Running on the HERE platform

In order to deploy and run Real-Time Anonymizer, you can use the Wizard Deployer. The Wizard executes interactively, asking questions about the application, and expects the user to provide the requested information.

Follow the instructions to set up the Wizard Deployer and configure needed parameters beforehand. Then follow these steps:

  1. Execute the script as ./wizard.sh.
  2. Follow the prompts and provide needed answers.

Note: Using existing Output Catalog / Layer

The Wizard Deployer will ask for an output catalog hrn and layer id. If an existing catalog / layer should be used, the correct hrn and id should be provided. If a new catalog / layer should be created, a new catalog / layer will be created with the input hrn / layer id.

You can use your existing output layer or let the Wizard create a new catalog/layer for you. If using an existing catalog, make sure it is shared with the GROUP_ID that will be used for this deployment.
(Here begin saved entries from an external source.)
-- pv_equiv track=rewrite | github.com/pypi-data/pypi-mirror-230 | packages/pyunixs/pyunixs-0.1.tar.gz/pyunixs-0.1/pyunix/testing.py | letter_parser
-- ===== SOURCE A (Python) =====
-- def letter_parser(cmd, raw_execution, single_quotes, double_quotes):
--     cmd_list = []
--     tmp = ""
--
--     for i,letter in enumerate(cmd):
--
--         if letter == "'":
--             single_quotes += 1
--         if letter == '"':
--             double_quotes += 1
--
--
--         if letter in ['|', '>', '<'] and single_quotes % 2 == 0 and double_quotes % 2 == 0:
--             cmd_list.append(tmp)
--             cmd_list.append(letter)
--             tmp = ""
--             raw_execution = 0
--
--         else:
--             tmp = tmp + letter
--
--     if tmp != "":
--         cmd_list.append(tmp)
--
--     return raw_execution, cmd_list, single_quotes, double_quotes
-- ===== SOURCE B (Python) =====
-- def letter_parser(cmd, raw_execution, single_quotes, double_quotes):
--     # Pass 1: record indices of |/>/< that are outside quotes (running parities
--     # seeded with the passed-in counts), and the final quote counts.
--     idxs = []
--     for i, ch in enumerate(cmd):
--         if ch == "'":
--             single_quotes += 1
--         elif ch == '"':
--             double_quotes += 1
--         elif ch in '|><' and single_quotes % 2 == 0 and double_quotes % 2 == 0:
--             idxs.append(i)
--     # Pass 2: build the pieces by slicing between consecutive active delimiters;
--     # intermediate empty slices are kept, the trailing slice only if non-empty.
--     cmd_list = []
--     start = 0
--     for i in idxs:
--         cmd_list.append(cmd[start:i])
--         cmd_list.append(cmd[i])
--         start = i + 1
--     if start < len(cmd):
--         cmd_list.append(cmd[start:])
--     if idxs:
--         raw_execution = 0
--     return raw_execution, cmd_list, single_quotes, double_quotes
-- ===== Notes on version B (the rewrite author's own statement) =====
-- stated objective: alternative
-- what changed: A builds the segments in one pass with a growing tmp buffer; B first scans once to collect the indices of pipe/redirect characters outside quotes (and the quote totals), then builds the list by slicing the string between consecutive delimiter indices.
import Mathlib
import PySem

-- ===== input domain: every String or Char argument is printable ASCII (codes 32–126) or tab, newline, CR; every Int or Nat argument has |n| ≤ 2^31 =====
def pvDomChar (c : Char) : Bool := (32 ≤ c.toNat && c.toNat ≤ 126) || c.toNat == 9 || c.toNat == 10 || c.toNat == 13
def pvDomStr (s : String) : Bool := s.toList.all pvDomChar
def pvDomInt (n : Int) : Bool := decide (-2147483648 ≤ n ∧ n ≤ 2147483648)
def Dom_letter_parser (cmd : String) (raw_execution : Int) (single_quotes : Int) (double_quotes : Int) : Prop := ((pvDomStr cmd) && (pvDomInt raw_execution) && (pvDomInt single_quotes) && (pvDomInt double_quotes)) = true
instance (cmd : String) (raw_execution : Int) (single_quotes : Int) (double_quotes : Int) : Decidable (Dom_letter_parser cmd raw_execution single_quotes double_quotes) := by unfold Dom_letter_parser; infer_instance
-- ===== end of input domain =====

-- B replaces A's single tmp-buffer pass by an index-collecting pass plus slicing; same results, alternative structure (not claimed faster).

-- ===== PORT A =====
-- A's loop; state = (cmd_list, tmp, raw_execution, single_quotes, double_quotes)
def lpA_loop : List Char → List (List Char) → List Char → Int → Int → Int →
    List (List Char) × List Char × Int × Int × Int
  | [], acc, tmp, raw, s, d => (acc, tmp, raw, s, d)
  | c :: rest, acc, tmp, raw, s, d =>
    let s := if c == '\'' then s + 1 else s
    let d := if c == '"' then d + 1 else d
    if (c == '|' || c == '>' || c == '<') && PySem.Int.mod s 2 == 0 && PySem.Int.mod d 2 == 0 then
      lpA_loop rest (acc ++ [tmp, [c]]) [] 0 s d
    else
      lpA_loop rest acc (tmp ++ [c]) raw s d

-- (lpA_loop …) = (cmd_list, tmp, raw_execution, single_quotes, double_quotes); final 'if tmp != ""' append
def letter_parser (cmd : String) (raw_execution : Int) (single_quotes : Int) (double_quotes : Int) : Int × List String × Int × Int :=
  ((lpA_loop cmd.toList [] [] raw_execution single_quotes double_quotes).2.2.1,
   (if (lpA_loop cmd.toList [] [] raw_execution single_quotes double_quotes).2.1 ≠ [] then
      (lpA_loop cmd.toList [] [] raw_execution single_quotes double_quotes).1 ++
        [(lpA_loop cmd.toList [] [] raw_execution single_quotes double_quotes).2.1]
    else (lpA_loop cmd.toList [] [] raw_execution single_quotes double_quotes).1).map String.mk,
   (lpA_loop cmd.toList [] [] raw_execution single_quotes double_quotes).2.2.2.1,
   (lpA_loop cmd.toList [] [] raw_execution single_quotes double_quotes).2.2.2.2)

-- ===== PORT B =====
-- B pass 1: indices of |/>/< outside quotes, plus the final quote counts
def lpB_idxs : List Char → Nat → Int → Int → List Nat × Int × Int
  | [], _, s, d => ([], s, d)
  | c :: rest, i, s, d =>
    if c == '\'' then lpB_idxs rest (i + 1) (s + 1) d
    else if c == '"' then lpB_idxs rest (i + 1) s (d + 1)
    else if (c == '|' || c == '>' || c == '<') && PySem.Int.mod s 2 == 0 && PySem.Int.mod d 2 == 0 then
      let r := lpB_idxs rest (i + 1) s d
      (i :: r.1, r.2.1, r.2.2)
    else lpB_idxs rest (i + 1) s d

-- B pass 2: cmd[start:i] = (l.drop start).take (i-start) and cmd[i] = (l.drop i).take 1
-- (exact: every produced index satisfies 0 ≤ start ≤ i < len); trailing slice only if non-empty
def lpB_build (l : List Char) : List Nat → Nat → List (List Char)
  | [], start => if start < l.length then [l.drop start] else []
  | i :: is, start => ((l.drop start).take (i - start)) :: ((l.drop i).take 1) :: lpB_build l is (i + 1)

def letter_parser_alt (cmd : String) (raw_execution : Int) (single_quotes : Int) (double_quotes : Int) : Int × List String × Int × Int :=
  ((if (lpB_idxs cmd.toList 0 single_quotes double_quotes).1.isEmpty then raw_execution else 0),
   (lpB_build cmd.toList (lpB_idxs cmd.toList 0 single_quotes double_quotes).1 0).map String.mk,
   (lpB_idxs cmd.toList 0 single_quotes double_quotes).2.1,
   (lpB_idxs cmd.toList 0 single_quotes double_quotes).2.2)

-- ===== PRECONDITION & SPEC =====
def Spec_letter_parser (cmd : String) (raw_execution : Int) (single_quotes : Int) (double_quotes : Int) (out : Int × List String × Int × Int) : Prop := out = letter_parser_alt cmd raw_execution single_quotes double_quotes
instance (cmd : String) (raw_execution : Int) (single_quotes : Int) (double_quotes : Int) (out : Int × List String × Int × Int) : Decidable (Spec_letter_parser cmd raw_execution single_quotes double_quotes out) := by unfold Spec_letter_parser; infer_instance

-- ===== CLAIM (what is proved, stated in full; the proofs are below) =====
def Claim_equal_letter_parser : Prop := ∀ (cmd : String) (raw_execution : Int) (single_quotes : Int) (double_quotes : Int), Dom_letter_parser cmd raw_execution single_quotes double_quotes → Spec_letter_parser cmd raw_execution single_quotes double_quotes (letter_parser cmd raw_execution single_quotes double_quotes)

-- ===== LEMMAS AND PROOFS =====

-- segments produced strictly before the final tmp piece
def lpSegs (l : List Char) : List Nat → Nat → List (List Char)
  | [], _ => []
  | i :: is, start => ((l.drop start).take (i - start)) :: ((l.drop i).take 1) :: lpSegs l is (i + 1)

-- the start position of the final tmp piece
def lpLast : List Nat → Nat → Nat
  | [], start => start
  | i :: is, _ => lpLast is (i + 1)

lemma lpB_build_eq (l : List Char) (idxs : List Nat) : ∀ start,
    lpB_build l idxs start = lpSegs l idxs start ++
      (if lpLast idxs start < l.length then [l.drop (lpLast idxs start)] else []) := by
  induction idxs with
  | nil => intro start; simp [lpB_build, lpSegs, lpLast]
  | cons i is ih => intro start; simp [lpB_build, lpSegs, lpLast, ih]

lemma lp_take_snoc (l : List Char) (j k : Nat) (c : Char) (rest : List Char)
    (hj : j ≤ k) (h : l.drop k = c :: rest) :
    (l.drop j).take (k - j) ++ [c] = (l.drop j).take (k + 1 - j) := by
  have hk1 : k + 1 - j = (k - j) + 1 := by omega
  have hc : (l.drop j)[k - j]? = some c := by
    rw [List.getElem?_drop, show j + (k - j) = k by omega, ← Nat.add_zero k,
      ← List.getElem?_drop, h]
    rfl
  rw [hk1, List.take_add_one, hc]
  rfl

lemma lp_drop_succ (l : List Char) (k : Nat) (c : Char) (rest : List Char)
    (h : l.drop k = c :: rest) : l.drop (k + 1) = rest := by
  have : l.drop (k + 1) = (l.drop k).drop 1 := by rw [List.drop_drop]
  rw [this, h]
  rfl

lemma lp_main (chars : List Char) : ∀ (l : List Char) (k j : Nat) (acc : List (List Char)) (raw s d : Int),
    chars = l.drop k → j ≤ k →
    lpA_loop chars acc ((l.drop j).take (k - j)) raw s d =
      (acc ++ lpSegs l (lpB_idxs chars k s d).1 j,
       l.drop (lpLast (lpB_idxs chars k s d).1 j),
       (if (lpB_idxs chars k s d).1.isEmpty then raw else 0),
       (lpB_idxs chars k s d).2.1, (lpB_idxs chars k s d).2.2) := by
  induction chars with
  | nil =>
    intro l k j acc raw s d h hj
    have hlen : l.length ≤ k := by
      by_contra hlt
      exact absurd h.symm (by simp [List.drop_eq_nil_iff]; omega)
    have htake : (l.drop j).take (k - j) = l.drop j :=
      List.take_of_length_le (by simp; omega)
    simp [lpA_loop, lpB_idxs, lpSegs, lpLast, htake]
  | cons c rest ih =>
    intro l k j acc raw s d h hj
    have hk : k < l.length := by
      by_contra hk
      rw [List.drop_eq_nil_of_le (by omega)] at h
      simp at h
    have hrest : rest = l.drop (k + 1) := (lp_drop_succ l k c rest h.symm).symm
    have hc1 : (l.drop k).take 1 = [c] := by rw [← h]; rfl
    by_cases hq : c = '\''
    · subst hq
      have hsnoc := lp_take_snoc l j k '\'' rest hj h.symm
      have h2 := ih l (k + 1) j acc raw (s + 1) d hrest (by omega)
      simpa [lpA_loop, lpB_idxs, hsnoc] using h2
    · by_cases hqq : c = '"'
      · subst hqq
        have hsnoc := lp_take_snoc l j k '"' rest hj h.symm
        have h2 := ih l (k + 1) j acc raw s (d + 1) hrest (by omega)
        simpa [lpA_loop, lpB_idxs, hsnoc] using h2
      · have hq' : (c == '\'') = false := by simp [hq]
        have hqq' : (c == '"') = false := by simp [hqq]
        by_cases hdel : (((c = '|' ∨ c = '>') ∨ c = '<') ∧ 2 ∣ s) ∧ 2 ∣ d
        · have h2 := ih l (k + 1) (k + 1) (acc ++ [(l.drop j).take (k - j), [c]]) 0 s d hrest (by omega)
          rw [show (k + 1) - (k + 1) = 0 by omega] at h2
          simp only [List.take_zero] at h2
          simpa [lpA_loop, lpB_idxs, hq', hqq', hdel, lpSegs, lpLast, hc1] using h2
        · have hsnoc := lp_take_snoc l j k c rest hj h.symm
          have h2 := ih l (k + 1) j acc raw s d hrest (by omega)
          simpa [lpA_loop, lpB_idxs, hq', hqq', hdel, hsnoc] using h2

-- ===== VERDICT (by name: the statement is the Claim_ definition above) =====
theorem letter_parser_spec : Claim_equal_letter_parser := by
  intro cmd raw s d _
  unfold Spec_letter_parser letter_parser letter_parser_alt
  have hmain := lp_main cmd.toList cmd.toList 0 0 [] raw s d (by simp) (le_refl 0)
  simp only [List.drop_zero, Nat.sub_zero, List.take_zero] at hmain
  rw [hmain]
  rw [lpB_build_eq]
  set idxs := (lpB_idxs cmd.toList 0 s d).1 with hidxs
  set m := lpLast idxs 0 with hm
  by_cases hlt : m < cmd.length
  · have hne : cmd.toList.drop m ≠ [] := by
      simp [List.drop_eq_nil_iff]; omega
    simp [hlt, hne]
  · have hnil : cmd.toList.drop m = [] := by
      rw [List.drop_eq_nil_iff]; simp; omega
    simp [hlt, hnil]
Note: Pipeline Core Configuration

In order to process your data in a reasonable time frame, you may need to tune the amount of cores needed for processing.

You can start with a default configuration of one core and use Flink Dashboard to monitor memory utilization and data distribution in your running pipeline. You should also monitor Splunk logs for errors and exceptions, for instance, the OutOfMemoryError exception most likely indicates that more processing power is needed for the submitted amount of input data.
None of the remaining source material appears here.